A cafeína se distribui na maioria dos tecidos, atravessa a barreira hematoencefálica, a placenta e é excretada no leite materno. A ligação às proteínas é relativamente baixa (30 - 40%). A cafeína, especificamente, e as metilxantinas em geral, reduzem o fluxo sanguíneo hepático. Esta ação parece ser mediada pelo antagonismo da cafeína sobre a ação vasodilatadora da artéria hepática e veia porta produzida pela adrenalina. A redução da circulação hepática induzida pela cafeína serviria para reduzir o clearance metabólico ou as substâncias que possuem eliminação primária através do fígado. A cafeína e as metilxantinas aumentam o fluxo da microcirculação da mucosa gástrica, uma ação secundária dos seus efeitos sobre o AMP-cíclico. Nas alças jejunais e ileais, a cafeína pode aumentar a absorção das drogas devido a um aparente aumento no fluxo sanguíneo mesentérico.
A cafeína é metabolizada quase completamente no fígado em seus principais metabólitos dimetilxantinas paraxantina, teobromina e teofilina.

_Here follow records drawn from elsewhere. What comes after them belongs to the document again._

-- pv_equiv track=rewrite | github.com/elhussein-salah/bioinformatics-algorithms | src/core/approximate_matching.py | approximate_match_hamming
-- ===== SOURCE A (Python) =====
-- from typing import List, Tuple
--
-- def hamming_distance(s1: str, s2: str) -> int:
--     """
--     Calculate the Hamming distance between two strings of equal length.
--
--     The Hamming distance is the number of positions where the
--     corresponding characters differ.
--
--     Args:
--         s1: First string
--         s2: Second string (must be same length as s1)
--
--     Returns:
--         The Hamming distance
--
--     Raises:
--         ValueError: If strings have different lengths
--     """
--     if len(s1) != len(s2):
--         raise ValueError(f"Strings must have equal length: {len(s1)} != {len(s2)}")
--
--     return sum(c1 != c2 for c1, c2 in zip(s1, s2))
--
-- def approximate_match_hamming(text: str, pattern: str, max_mismatches: int) -> List[int]:
--     """
--     Find all positions where pattern approximately matches text
--     with at most max_mismatches using Hamming distance.
--
--     This only considers substitutions, not insertions or deletions.
--
--     Args:
--         text: The text to search in
--         pattern: The pattern to search for
--         max_mismatches: Maximum allowed mismatches
--
--     Returns:
--         List of positions where approximate matches were found
--     """
--     if not pattern or not text or len(pattern) > len(text):
--         return []
--
--     matches = []
--     pattern_len = len(pattern)
--
--     for i in range(len(text) - pattern_len + 1):
--         substring = text[i:i + pattern_len]
--         if hamming_distance(pattern, substring) <= max_mismatches:
--             matches.append(i)
--
--     return matches
-- ===== SOURCE B (Python) =====
-- def approximate_match_hamming(text, pattern, max_mismatches):
--     if not pattern or not text or len(pattern) > len(text):
--         return []
--     w = len(text) - len(pattern) + 1
--     # per-window mismatch counts, built pattern-offset by pattern-offset
--     counts = [0] * w
--     for j, pj in enumerate(pattern):
--         counts = [c + (pj != tc) for c, tc in zip(counts, text[j:])]
--     return [i for i, c in enumerate(counts) if c <= max_mismatches]
-- ===== Notes on version B (the rewrite author's own statement) =====
-- stated objective: alternative
-- what changed: Replaces the per-window Hamming-distance recomputation (slice + zip per window) with a transposed two-phase algorithm: build a per-window mismatch-counts table by iterating pattern offsets in the outer loop (updating all windows at once via zip with text[j:]), then collect window starts whose count is within the bound in a separate pass.
import Mathlib
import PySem

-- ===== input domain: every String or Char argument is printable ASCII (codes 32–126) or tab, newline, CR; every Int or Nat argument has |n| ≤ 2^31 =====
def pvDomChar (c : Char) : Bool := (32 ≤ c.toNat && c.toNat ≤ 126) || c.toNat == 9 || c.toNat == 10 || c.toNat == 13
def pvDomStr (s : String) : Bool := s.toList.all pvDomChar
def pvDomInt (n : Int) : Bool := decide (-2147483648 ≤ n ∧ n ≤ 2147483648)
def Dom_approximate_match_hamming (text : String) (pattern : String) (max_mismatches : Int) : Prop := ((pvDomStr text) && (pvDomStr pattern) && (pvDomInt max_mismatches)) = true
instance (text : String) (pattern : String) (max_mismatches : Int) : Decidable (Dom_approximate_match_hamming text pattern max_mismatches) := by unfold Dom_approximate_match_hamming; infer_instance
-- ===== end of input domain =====

-- B rebuilds the search as a transposed two-phase algorithm (per-window mismatch-counts table
-- built offset-by-offset, then a collection pass) instead of A's per-window Hamming distance;
-- objective: alternative (same asymptotic cost, different traversal).

-- ===== PORT A =====
-- Port of hamming_distance. The ValueError branch (unequal lengths) is ported as returning 0: it is
-- unreachable from approximate_match_hamming (every slice taken there has exactly pattern length),
-- so approximate_match_hamming never raises and the value on that branch is never used.
def hamming_distance (s1 : List Char) (s2 : List Char) : Int :=
  if s1.length ≠ s2.length then 0
  else ((s1.zip s2).map (fun p => if p.1 ≠ p.2 then (1:Int) else 0)).sum

def approximate_match_hamming (text : String) (pattern : String) (max_mismatches : Int) : List Int :=
  let tl := text.toList
  let pl := pattern.toList
  if pl.length = 0 ∨ tl.length = 0 ∨ pl.length > tl.length then []
  else
    let pattern_len : Int := pl.length
    (PySem.List.pyRange 0 ((tl.length : Int) - pattern_len + 1)).foldl
      (fun ms i =>
        let substring := PySem.List.slice tl (some i) (some (i + pattern_len))
        if hamming_distance pl substring ≤ max_mismatches then ms ++ [i] else ms)
      []

-- ===== PORT B =====
def approximate_match_hamming_alt (text : String) (pattern : String) (max_mismatches : Int) : List Int :=
  let tl := text.toList
  let pl := pattern.toList
  if pl.length = 0 ∨ tl.length = 0 ∨ pl.length > tl.length then []
  else
    let w := tl.length - pl.length + 1
    let counts := (PySem.List.enumerate pl).foldl
      (fun counts jp =>
        (counts.zip (PySem.List.slice tl (some jp.1) none)).map
          (fun ct => ct.1 + (if jp.2 ≠ ct.2 then (1:Int) else 0)))
      (List.replicate w (0:Int))
    (PySem.List.enumerate counts).foldl
      (fun acc ic => if ic.2 ≤ max_mismatches then acc ++ [ic.1] else acc)
      []

-- ===== PRECONDITION & SPEC =====
def Spec_approximate_match_hamming (text : String) (pattern : String) (max_mismatches : Int) (out : List Int) : Prop := out = approximate_match_hamming_alt text pattern max_mismatches
instance (text : String) (pattern : String) (max_mismatches : Int) (out : List Int) : Decidable (Spec_approximate_match_hamming text pattern max_mismatches out) := by unfold Spec_approximate_match_hamming; infer_instance

-- ===== CLAIM (what is proved, stated in full; the proofs are below) =====
def Claim_equal_approximate_match_hamming : Prop := ∀ (text : String) (pattern : String) (max_mismatches : Int), Dom_approximate_match_hamming text pattern max_mismatches → Spec_approximate_match_hamming text pattern max_mismatches (approximate_match_hamming text pattern max_mismatches)

-- ===== LEMMAS AND PROOFS =====

-- mismatch sum of two char lists (the value hamming_distance computes on equal lengths)
def pvS (s1 : List Char) (s2 : List Char) : Int :=
  ((s1.zip s2).map (fun p => if p.1 ≠ p.2 then (1:Int) else 0)).sum

-- B's counts-building fold, characterised elementwise
lemma pvFoldB (tl : List Char) : ∀ (pl' : List Char) (jn : Nat) (cs : List Int),
    cs.length + jn + pl'.length ≤ tl.length + 1 →
    (PySem.List.enumerate pl' (jn:Int)).foldl
      (fun counts jp =>
        (counts.zip (PySem.List.slice tl (some jp.1) none)).map
          (fun ct => ct.1 + (if jp.2 ≠ ct.2 then (1:Int) else 0))) cs
    = cs.zipIdx.map (fun ci => ci.1 + pvS pl' (List.take pl'.length (List.drop (jn + ci.2) tl))) := by
  intro pl'
  induction pl' with
  | nil =>
    intro jn cs h
    simp [PySem.List.enumerate_nil, pvS]
  | cons p rest ih =>
    intro jn cs h
    have h' : cs.length + jn + rest.length + 1 ≤ tl.length + 1 := by simp at h; omega
    rw [PySem.List.enumerate_cons]
    simp only [List.foldl_cons]
    rw [PySem.List.slice_from tl (by positivity)]
    have hjn : ((jn:Int)).toNat = jn := by simp
    rw [hjn]
    have hlen : (((cs.zip (List.drop jn tl)).map
          (fun ct => ct.1 + (if p ≠ ct.2 then (1:Int) else 0)))).length = cs.length := by
      simp; omega
    have hcast : ((jn:Int) + 1) = (((jn+1 : Nat)):Int) := by push_cast; ring
    rw [hcast, ih (jn+1) _ (by rw [hlen]; omega)]
    apply List.ext_getElem
    · simp; omega
    · intro i h1 h2
      simp only [List.length_map, List.length_zipIdx, hlen] at h1
      have hin : jn + i < tl.length := by omega
      simp only [List.getElem_map, List.getElem_zipIdx, List.getElem_zip, List.getElem_drop,
        Nat.zero_add]
      have hd : jn + 1 + i = (jn + i) + 1 := by omega
      rw [hd, List.drop_eq_getElem_cons hin]
      simp only [List.length_cons, List.take_succ_cons, List.zip_cons_cons, List.map_cons,
        List.sum_cons, pvS]
      ring

lemma pvReplicateZip (w : Nat) (g : Nat → Int) :
    (List.replicate w (0:Int)).zipIdx.map (fun ci => ci.1 + g ci.2) = (List.range w).map g := by
  apply List.ext_getElem <;> simp

-- ===== VERDICT (by name: the statement is the Claim_ definition above) =====
theorem approximate_match_hamming_spec : Claim_equal_approximate_match_hamming := by
  unfold Claim_equal_approximate_match_hamming Spec_approximate_match_hamming
  intro text pattern k _
  unfold approximate_match_hamming approximate_match_hamming_alt
  set tl := text.toList with htl
  set pl := pattern.toList with hpl
  by_cases hg : pl.length = 0 ∨ tl.length = 0 ∨ pl.length > tl.length
  · simp only [if_pos hg]
  · simp only [if_neg hg]
    push Not at hg
    obtain ⟨hm0, hn0, hmn⟩ := hg
    set n := tl.length with hn
    set m := pl.length with hm
    set w := n - m + 1 with hw
    have hcounts := pvFoldB tl pl 0 (List.replicate w 0) (by simp [hw]; omega)
    simp only [Nat.cast_zero, Nat.zero_add] at hcounts
    rw [hcounts, pvReplicateZip w (fun i => pvS pl (List.take m (List.drop i tl)))]
    rw [PySem.List.enumerate_eq_map_pyRange _ 0]
    have hlenc : PySem.List.len ((List.range w).map (fun i => pvS pl (List.take m (List.drop i tl)))) = (w : Int) := by
      simp [PySem.List.len]
    rw [hlenc, List.foldl_map]
    have hcast : (n : Int) - (m : Int) + 1 = (w : Int) := by omega
    rw [hcast]
    apply PySem.List.foldl_congr_mem
    intro acc x hx
    rw [PySem.List.mem_pyRange_one] at hx
    obtain ⟨hx0, hxw⟩ := hx
    obtain ⟨i, rfl⟩ : ∃ i : Nat, x = (i : Int) := ⟨x.toNat, by omega⟩
    have hi : i < w := by exact_mod_cast hxw
    have hval : PySem.List.pyGetD ((List.range w).map (fun i => pvS pl (List.take m (List.drop i tl)))) (i : Int) 0
        = pvS pl (List.take m (List.drop i tl)) := by
      rw [PySem.List.pyGetD_natCast]
      simp [List.getD_eq_getElem?_getD, hi]
    rw [hval]
    have hsl : PySem.List.slice tl (some (i : Int)) (some ((i : Int) + (m : Int))) = List.take m (List.drop i tl) :=
      PySem.List.slice_natCast_add tl i m
    rw [hsl]
    have hlw : (List.take m (List.drop i tl)).length = m := by
      simp; omega
    have hh : hamming_distance pl (List.take m (List.drop i tl)) = pvS pl (List.take m (List.drop i tl)) := by
      unfold hamming_distance pvS
      rw [if_neg (by rw [hlw, hm]; simp)]
    rw [hh]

A principal enzima envolvida na biotransformação da cafeína é a CYP 1A2, responsável por mais de 95% da depuração da cafeína.
A meia-vida de eliminação é relativamente variável (2 - 12 horas). A cafeína e seus metabólitos (derivados da xantina e do ácido úrico) são excretados principalmente por via renal (86% da dose em 48 horas). Apenas 0,5% a 2% da cafeína ingerida administrada é excretada não transformada na urina.
Dados de segurança pré-clínicos
Toxicidade aguda
As doses mínimas letais de dipirona em camundongos e ratos são: aproximadamente 4000 mg/kg de peso corporal por via oral, aproximadamente 2300 mg de dipirona por kg de peso corporal ou 400 mg de MAA por kg de peso corporal por via intravenosa. Os sinais de intoxicação foram sedação, taquipneia e convulsões pré-morte.
Toxicidade crônica
As injeções intravenosas de dipirona em ratos (peso corporal 150 mg/kg por dia) e cães (50 mg/kg de peso corporal por dia) durante um período de 4 semanas foram toleradas. Foram realizados estudos de toxicidade oral crônica ao longo de um período de 6 meses em ratos e cães: doses diárias de até 300 mg de peso corporal/kg em ratos e até 100 mg/kg de peso corporal de peso em cães não causaram sinais de intoxicação. Doses mais elevadas em ambas as espécies causaram alterações químicas do soro e hemossiderose no fígado e baço, também foram detectados sinais de anemia e toxicidade da medula óssea.
Mutagenicidade
Dipirona
Estão descritos na literatura tanto resultados positivos bem como negativos. No entanto, estudos in vitro e in vivo com material específico grau Hoechst não deu indicação de um potencial mutagênico.
Cafeína
A cafeína não é mutagênica, mas clastogênica e/ou aneugênica em vários testes relevantes de genotoxicidade in vitro com evidências limitadas in vivo.
Carcinogenicidade
Dipirona
Estudos de tempo de vida com dipirona em ratos e camundongos NMRI não mostraram efeitos cancerígenos.
Cafeína
Há evidências inadequadas para a carcinogenicidade em animais experimentais e humanos.
Toxicidade reprodutiva
Dipirona
Estudos em ratos e coelhos não indicam potencial teratogênico.
Cafeína
Foi relatado que a cafeína em doses maternotóxicas produz inibição do desenvolvimento do sistema esquelético e malformações grosseiras em animais de laboratório, o que é causado por distúrbios hemodinâmicos maternos. No entanto, não há evidências para apoiar um efeito teratogênico da cafeína em humanos. A cafeína em doses orais muito altas afetou a mortalidade pós-implantação e o índice de fertilidade em ratos e camundongos. A relevância clínica destes efeitos nos parâmetros de fertilidade é desconhecida.
4. CONTRAINDICAÇÕES
- Alergia ou intolerância à dipirona ou a qualquer um dos componentes da formulação ou a outras pirazolonas ou a pirazolidinas (ex.: fenazona, propifenazona, isopropilaminofenazona, fenilbutazona, oxifembutazona) incluindo, por exemplo, experiência prévia de agranulocitose (diminuição acentuada na contagem de glóbulos brancos do sangue) ou reações cutâneas graves com uma destas substâncias;
- Pacientes que apresentam problemas renais, hipertensão arterial, problemas cardiocirculatórios, hepáticos.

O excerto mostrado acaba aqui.